Data shown:
= = =

-- pv_equiv track=rewrite | github.com/pan-0/aoc | y15/d17b.py | crunch
-- ===== SOURCE A (Python) =====
-- from itertools import dropwhile, takewhile
--
-- def crunch(buckets: list[int], index: int, alloted: int, used: int) -> list:
--     if alloted == 0:
--         yield used
--     else:
--         indices = dropwhile(lambda i: buckets[i] > alloted,
--                             range(index, len(buckets)))
--         for i in takewhile(lambda i: buckets[i] <= alloted, indices):
--             yield from crunch(buckets, i + 1, alloted - buckets[i], used + 1)
-- ===== SOURCE B (Python) =====
-- def crunch(buckets, index, alloted, used):
--     # Iterative DFS with an explicit frame stack instead of recursive generators;
--     # returns the same yield sequence as a list.
--     n = len(buckets)
--     out = []
--     stack = [(index, alloted, used)]
--     while stack:
--         i, a, u = stack.pop()
--         if a == 0:
--             out.append(u)
--             continue
--         j = i
--         while j < n and buckets[j] > a:       # dropwhile: skip leading too-big buckets
--             j += 1
--         run = []
--         while j < n and buckets[j] <= a:      # takewhile: first contiguous fitting run
--             run.append((j + 1, a - buckets[j], u + 1))
--             j += 1
--         stack.extend(reversed(run))           # leftmost child on top -> preorder
--     return out
-- ===== Notes on version B (the rewrite author's own statement) =====
-- stated objective: alternative
-- what changed: The recursive generator is replaced by an iterative DFS over an explicit stack of (index, alloted, used) frames, pushing each node's first contiguous run of fitting child frames in reverse so the preorder yield sequence is preserved.
import Mathlib
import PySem

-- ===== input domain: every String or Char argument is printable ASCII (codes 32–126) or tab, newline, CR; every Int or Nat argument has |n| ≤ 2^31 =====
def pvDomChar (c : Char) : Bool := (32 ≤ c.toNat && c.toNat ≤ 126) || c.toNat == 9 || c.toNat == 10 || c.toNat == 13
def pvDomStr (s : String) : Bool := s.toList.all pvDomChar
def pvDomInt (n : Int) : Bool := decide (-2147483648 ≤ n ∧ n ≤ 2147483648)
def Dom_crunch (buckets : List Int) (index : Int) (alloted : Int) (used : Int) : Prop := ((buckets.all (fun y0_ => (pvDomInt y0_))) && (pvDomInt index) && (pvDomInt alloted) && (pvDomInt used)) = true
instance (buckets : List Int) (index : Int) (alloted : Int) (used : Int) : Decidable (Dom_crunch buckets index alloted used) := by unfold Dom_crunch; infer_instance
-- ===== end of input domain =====

-- B replaces A's recursive generator by an iterative DFS over an explicit stack of frames (alternative decomposition, same cost).
-- A is a generator; both ports return the list of yielded values. Fuel arguments are pure totality guards
-- (each is chosen large enough that the 0 case is never reached); buckets[i] is ported as PySem.List.pyGetD … 0,
-- exact on Pre_ (every evaluated index is then in range, after Python's negative-index wraparound).

-- ===== PORT A =====
def crunchF (fuel : Nat) (buckets : List Int) (index : Int) (alloted : Int) (used : Int) : List Int :=
  match fuel with
  | 0 => []
  | fuel + 1 =>
    if alloted = 0 then [used]
    else
      (((PySem.List.pyRange index buckets.length 1).dropWhile
            (fun i => decide (PySem.List.pyGetD buckets i 0 > alloted))).takeWhile
          (fun i => decide (PySem.List.pyGetD buckets i 0 ≤ alloted))).flatMap
        (fun i => crunchF fuel buckets (i + 1) (alloted - PySem.List.pyGetD buckets i 0) (used + 1))

def crunch (buckets : List Int) (index : Int) (alloted : Int) (used : Int) : List Int :=
  crunchF (((buckets.length : Int) - index).toNat + 1) buckets index alloted used

-- ===== PORT B =====
-- B's first while loop: skip leading indices with buckets[j] > a
def crunchSkipF (fuel : Nat) (buckets : List Int) (a : Int) (j : Int) : Int :=
  match fuel with
  | 0 => j
  | fuel + 1 =>
    if j < (buckets.length : Int) ∧ PySem.List.pyGetD buckets j 0 > a then
      crunchSkipF fuel buckets a (j + 1)
    else j

-- B's second while loop: collect the first contiguous run of fitting indices as child frames
def crunchRunF (fuel : Nat) (buckets : List Int) (a : Int) (u : Int) (j : Int) : List (Int × Int × Int) :=
  match fuel with
  | 0 => []
  | fuel + 1 =>
    if j < (buckets.length : Int) ∧ PySem.List.pyGetD buckets j 0 ≤ a then
      (j + 1, a - PySem.List.pyGetD buckets j 0, u + 1) :: crunchRunF fuel buckets a u (j + 1)
    else []

-- frame weight / stack weight: an upper bound on the number of loop iterations, used as the loop's fuel
def crunchWt (buckets : List Int) (i : Int) : Nat := 2 ^ (((buckets.length : Int) + 1 - i).toNat)
def crunchWts (buckets : List Int) (st : List (Int × Int × Int)) : Nat :=
  st.foldr (fun f acc => crunchWt buckets f.1 + acc) 0

-- B's main loop: pop the top frame; yield, or push the frame's children (leftmost on top)
def crunchLoopF (fuel : Nat) (buckets : List Int) (stack : List (Int × Int × Int)) (out : List Int) : List Int :=
  match fuel with
  | 0 => out
  | fuel + 1 =>
    match stack with
    | [] => out
    | (i, a, u) :: rest =>
      if a = 0 then crunchLoopF fuel buckets rest (out ++ [u])
      else
        let j := crunchSkipF (((buckets.length : Int) - i).toNat + 1) buckets a i
        crunchLoopF fuel buckets
          (crunchRunF (((buckets.length : Int) - j).toNat + 1) buckets a u j ++ rest) out

def crunch_alt (buckets : List Int) (index : Int) (alloted : Int) (used : Int) : List Int :=
  crunchLoopF (crunchWts buckets [(index, alloted, used)]) buckets [(index, alloted, used)] []

-- ===== PRECONDITION & SPEC =====
-- Pre_ excludes exactly the inputs where Python A raises IndexError: alloted ≠ 0 with index below -len(buckets)
-- (the first evaluated buckets[index] is out of range even after negative-index wraparound).
def Pre_crunch (buckets : List Int) (index : Int) (alloted : Int) (used : Int) : Prop :=
  alloted = 0 ∨ -(buckets.length : Int) ≤ index
instance (buckets : List Int) (index : Int) (alloted : Int) (used : Int) : Decidable (Pre_crunch buckets index alloted used) := by unfold Pre_crunch; infer_instance

def pvWitness_crunch : List Int × Int × Int × Int := ([3, 1, 2, 1], 0, 4, 0)

def Spec_crunch (buckets : List Int) (index : Int) (alloted : Int) (used : Int) (out : List Int) : Prop := out = crunch_alt buckets index alloted used
instance (buckets : List Int) (index : Int) (alloted : Int) (used : Int) (out : List Int) : Decidable (Spec_crunch buckets index alloted used out) := by unfold Spec_crunch; infer_instance

-- ===== CLAIM (what is proved, stated in full; the proofs are below) =====
def Claim_equal_crunch : Prop := ∀ (buckets : List Int) (index : Int) (alloted : Int) (used : Int), Dom_crunch buckets index alloted used → Pre_crunch buckets index alloted used → Spec_crunch buckets index alloted used (crunch buckets index alloted used)

-- ===== LEMMAS AND PROOFS =====

-- generic congruence for flatMap (pointwise on members)
theorem flatMap_congr_mem {α β : Type} (xs : List α) (f g : α → List β)
    (h : ∀ x ∈ xs, f x = g x) : xs.flatMap f = xs.flatMap g := by
  induction xs with
  | nil => rfl
  | cons x xs ih =>
    rw [List.flatMap_cons, List.flatMap_cons, h x (by simp), ih (fun y hy => h y (by simp [hy]))]

-- members of A's index run lie between index and len(buckets)
theorem mem_idxs_bounds (buckets : List Int) (index a : Int) (i : Int)
    (h : i ∈ ((PySem.List.pyRange index buckets.length 1).dropWhile
            (fun i => decide (PySem.List.pyGetD buckets i 0 > a))).takeWhile
          (fun i => decide (PySem.List.pyGetD buckets i 0 ≤ a))) :
    index ≤ i ∧ i < (buckets.length : Int) :=
  (PySem.List.mem_pyRange_one).mp
    ((List.dropWhile_sublist _).subset ((List.takeWhile_sublist _).subset h))

-- the fuel guard is inert: any two sufficient fuels give the same value
theorem crunchF_fuel_irrel (fuel : Nat) : ∀ (fuel' : Nat) (buckets : List Int) (index a u : Int),
    ((buckets.length : Int) - index).toNat < fuel → ((buckets.length : Int) - index).toNat < fuel' →
    crunchF fuel buckets index a u = crunchF fuel' buckets index a u := by
  induction fuel with
  | zero => omega
  | succ fuel ih =>
    intro fuel' buckets index a u hf hf'
    match fuel', hf' with
    | fuel' + 1, _ =>
      simp only [crunchF]
      split
      · rfl
      · apply flatMap_congr_mem
        intro i hi
        have hb := mem_idxs_bounds buckets index a i hi
        exact ih fuel' buckets (i + 1) _ _ (by omega) (by omega)

-- B's skip loop computes A's dropwhile over the index range (with sufficient fuel)
theorem skipF_eq_dropWhile (fuel : Nat) : ∀ (buckets : List Int) (a j : Int),
    ((buckets.length : Int) - j).toNat < fuel →
    (PySem.List.pyRange j buckets.length 1).dropWhile
        (fun i => decide (PySem.List.pyGetD buckets i 0 > a))
      = PySem.List.pyRange (crunchSkipF fuel buckets a j) buckets.length 1 := by
  induction fuel with
  | zero => omega
  | succ fuel ih =>
    intro buckets a j hf
    simp only [crunchSkipF]
    split
    next h =>
      rw [PySem.List.pyRange_one_cons h.1]
      rw [List.dropWhile_cons_of_pos (by simpa using h.2)]
      exact ih buckets a (j + 1) (by omega)
    next h =>
      rcases lt_or_ge j (buckets.length : Int) with hj | hj
      · rw [PySem.List.pyRange_one_cons hj]
        rw [List.dropWhile_cons_of_neg (by simp; omega)]
      · rw [PySem.List.pyRange_one_eq_nil hj]
        simp

-- B's run loop computes A's takewhile, paired with the child-frame construction (with sufficient fuel)
theorem runF_eq_takeWhile (fuel : Nat) : ∀ (buckets : List Int) (a u j : Int),
    ((buckets.length : Int) - j).toNat < fuel →
    crunchRunF fuel buckets a u j
      = ((PySem.List.pyRange j buckets.length 1).takeWhile
          (fun i => decide (PySem.List.pyGetD buckets i 0 ≤ a))).map
          (fun i => (i + 1, a - PySem.List.pyGetD buckets i 0, u + 1)) := by
  induction fuel with
  | zero => omega
  | succ fuel ih =>
    intro buckets a u j hf
    simp only [crunchRunF]
    split
    next h =>
      rw [PySem.List.pyRange_one_cons h.1]
      rw [List.takeWhile_cons_of_pos (by simpa using h.2)]
      simp only [List.map_cons]
      rw [ih buckets a u (j + 1) (by omega)]
    next h =>
      rcases lt_or_ge j (buckets.length : Int) with hj | hj
      · rw [PySem.List.pyRange_one_cons hj]
        rw [List.takeWhile_cons_of_neg (by simp; omega)]
        simp
      · rw [PySem.List.pyRange_one_eq_nil hj]
        simp

-- the skip loop never moves left
theorem skipF_le (fuel : Nat) : ∀ (buckets : List Int) (a j : Int), j ≤ crunchSkipF fuel buckets a j := by
  induction fuel with
  | zero => intro _ _ _; simp [crunchSkipF]
  | succ fuel ih =>
    intro buckets a j
    simp only [crunchSkipF]
    split
    · have := ih buckets a (j + 1); omega
    · omega

theorem crunchWts_append (buckets : List Int) (xs ys : List (Int × Int × Int)) :
    crunchWts buckets (xs ++ ys) = crunchWts buckets xs + crunchWts buckets ys := by
  induction xs with
  | nil => simp [crunchWts]
  | cons x xs ih => simp only [crunchWts, List.foldr, List.cons_append] at *; omega

-- the weight of the run's child frames is strictly below the parent frame's weight
theorem runF_wts (fuel : Nat) : ∀ (buckets : List Int) (a u j : Int),
    crunchWts buckets (crunchRunF fuel buckets a u j) < crunchWt buckets j := by
  induction fuel with
  | zero => intro _ _ _ _; simp [crunchRunF, crunchWts, crunchWt]
  | succ fuel ih =>
    intro buckets a u j
    simp only [crunchRunF]
    split
    next h =>
      have := ih buckets a u (j + 1)
      simp only [crunchWts, List.foldr] at *
      have hw : crunchWt buckets (j + 1) * 2 = crunchWt buckets j := by
        simp only [crunchWt]
        have : (((buckets.length : Int) + 1 - j).toNat) = (((buckets.length : Int) + 1 - (j + 1)).toNat) + 1 := by
          omega
        rw [this, pow_succ]
      omega
    next h =>
      simp [crunchWts, crunchWt]

-- one expansion step of A's recursion equals the child frames B pushes, flat-mapped by A
theorem crunch_step (buckets : List Int) (i a u : Int) (ha : a ≠ 0) :
    (crunchRunF (((buckets.length : Int) - crunchSkipF (((buckets.length : Int) - i).toNat + 1) buckets a i).toNat + 1)
        buckets a u (crunchSkipF (((buckets.length : Int) - i).toNat + 1) buckets a i)).flatMap
        (fun f => crunch buckets f.1 f.2.1 f.2.2)
      = crunch buckets i a u := by
  conv_rhs => rw [crunch]
  rw [runF_eq_takeWhile _ buckets a u _ (by omega),
      ← skipF_eq_dropWhile _ buckets a i (by omega)]
  simp only [crunchF, if_neg ha, List.flatMap_map]
  apply flatMap_congr_mem
  intro x hx
  have hb := mem_idxs_bounds buckets i a x hx
  show crunch buckets (x + 1) (a - PySem.List.pyGetD buckets x 0) (u + 1) = _
  rw [crunch]
  exact crunchF_fuel_irrel _ _ buckets (x + 1) _ _ (by omega) (by omega)

-- every frame has positive weight
theorem crunchWts_cons_pos (buckets : List Int) (f : Int × Int × Int) (rest : List (Int × Int × Int)) :
    0 < crunchWts buckets (f :: rest) := by
  simp only [crunchWts, List.foldr, crunchWt]
  have h2 : (0:Nat) < 2 ^ (((buckets.length : Int) + 1 - f.1).toNat) := by positivity
  omega

-- the loop invariant: with fuel at least the stack weight, B's DFS emits, after out,
-- the concatenation of A's results over all frames
theorem crunchLoopF_eq (fuel : Nat) : ∀ (buckets : List Int) (stack : List (Int × Int × Int)) (out : List Int),
    crunchWts buckets stack ≤ fuel →
    crunchLoopF fuel buckets stack out
      = out ++ stack.flatMap (fun f => crunch buckets f.1 f.2.1 f.2.2) := by
  induction fuel with
  | zero =>
    intro buckets stack out hf
    match stack with
    | [] => simp [crunchLoopF]
    | f :: rest => exact absurd hf (by have := crunchWts_cons_pos buckets f rest; omega)
  | succ fuel ih =>
    intro buckets stack out hf
    match stack with
    | [] => simp [crunchLoopF]
    | (i, a, u) :: rest =>
      simp only [crunchLoopF]
      split
      next ha =>
        subst ha
        rw [ih buckets rest (out ++ [u])
            (by have := crunchWts_cons_pos buckets (i, 0, u) rest
                simp only [crunchWts, List.foldr] at *
                have : 0 < crunchWt buckets i := by simp [crunchWt]
                omega)]
        have h0 : crunch buckets i 0 u = [u] := by rw [crunch]; simp [crunchF]
        simp [h0]
      next ha =>
        rw [ih buckets _ out (by
          have h1 := runF_wts (((buckets.length : Int) - crunchSkipF (((buckets.length : Int) - i).toNat + 1) buckets a i).toNat + 1)
            buckets a u (crunchSkipF (((buckets.length : Int) - i).toNat + 1) buckets a i)
          have h2 : crunchWt buckets (crunchSkipF (((buckets.length : Int) - i).toNat + 1) buckets a i) ≤ crunchWt buckets i := by
            have := skipF_le (((buckets.length : Int) - i).toNat + 1) buckets a i
            simp only [crunchWt]
            exact Nat.pow_le_pow_right (by norm_num) (by omega)
          rw [crunchWts_append]
          simp only [crunchWts, List.foldr] at *
          omega)]
        rw [List.flatMap_append, ← List.append_assoc]
        rw [crunch_step buckets i a u ha]
        simp

-- ===== VERDICT (by name: the statement is the Claim_ definition above) =====
theorem crunch_spec : Claim_equal_crunch := by
  intro buckets index alloted used _ _
  unfold Spec_crunch crunch_alt
  rw [crunchLoopF_eq _ buckets _ [] le_rfl]
  simp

= = =

Required action:
Only one stretch of the entries above is wanted: the lines from the one containing "α → List β)" through the one containing "-- members of". Please reproduce it exactly.

Task response:
theorem flatMap_congr_mem {α β : Type} (xs : List α) (f g : α → List β)
    (h : ∀ x ∈ xs, f x = g x) : xs.flatMap f = xs.flatMap g := by
  induction xs with
  | nil => rfl
  | cons x xs ih =>
    rw [List.flatMap_cons, List.flatMap_cons, h x (by simp), ih (fun y hy => h y (by simp [hy]))]

-- members of A's index run lie between index and len(buckets)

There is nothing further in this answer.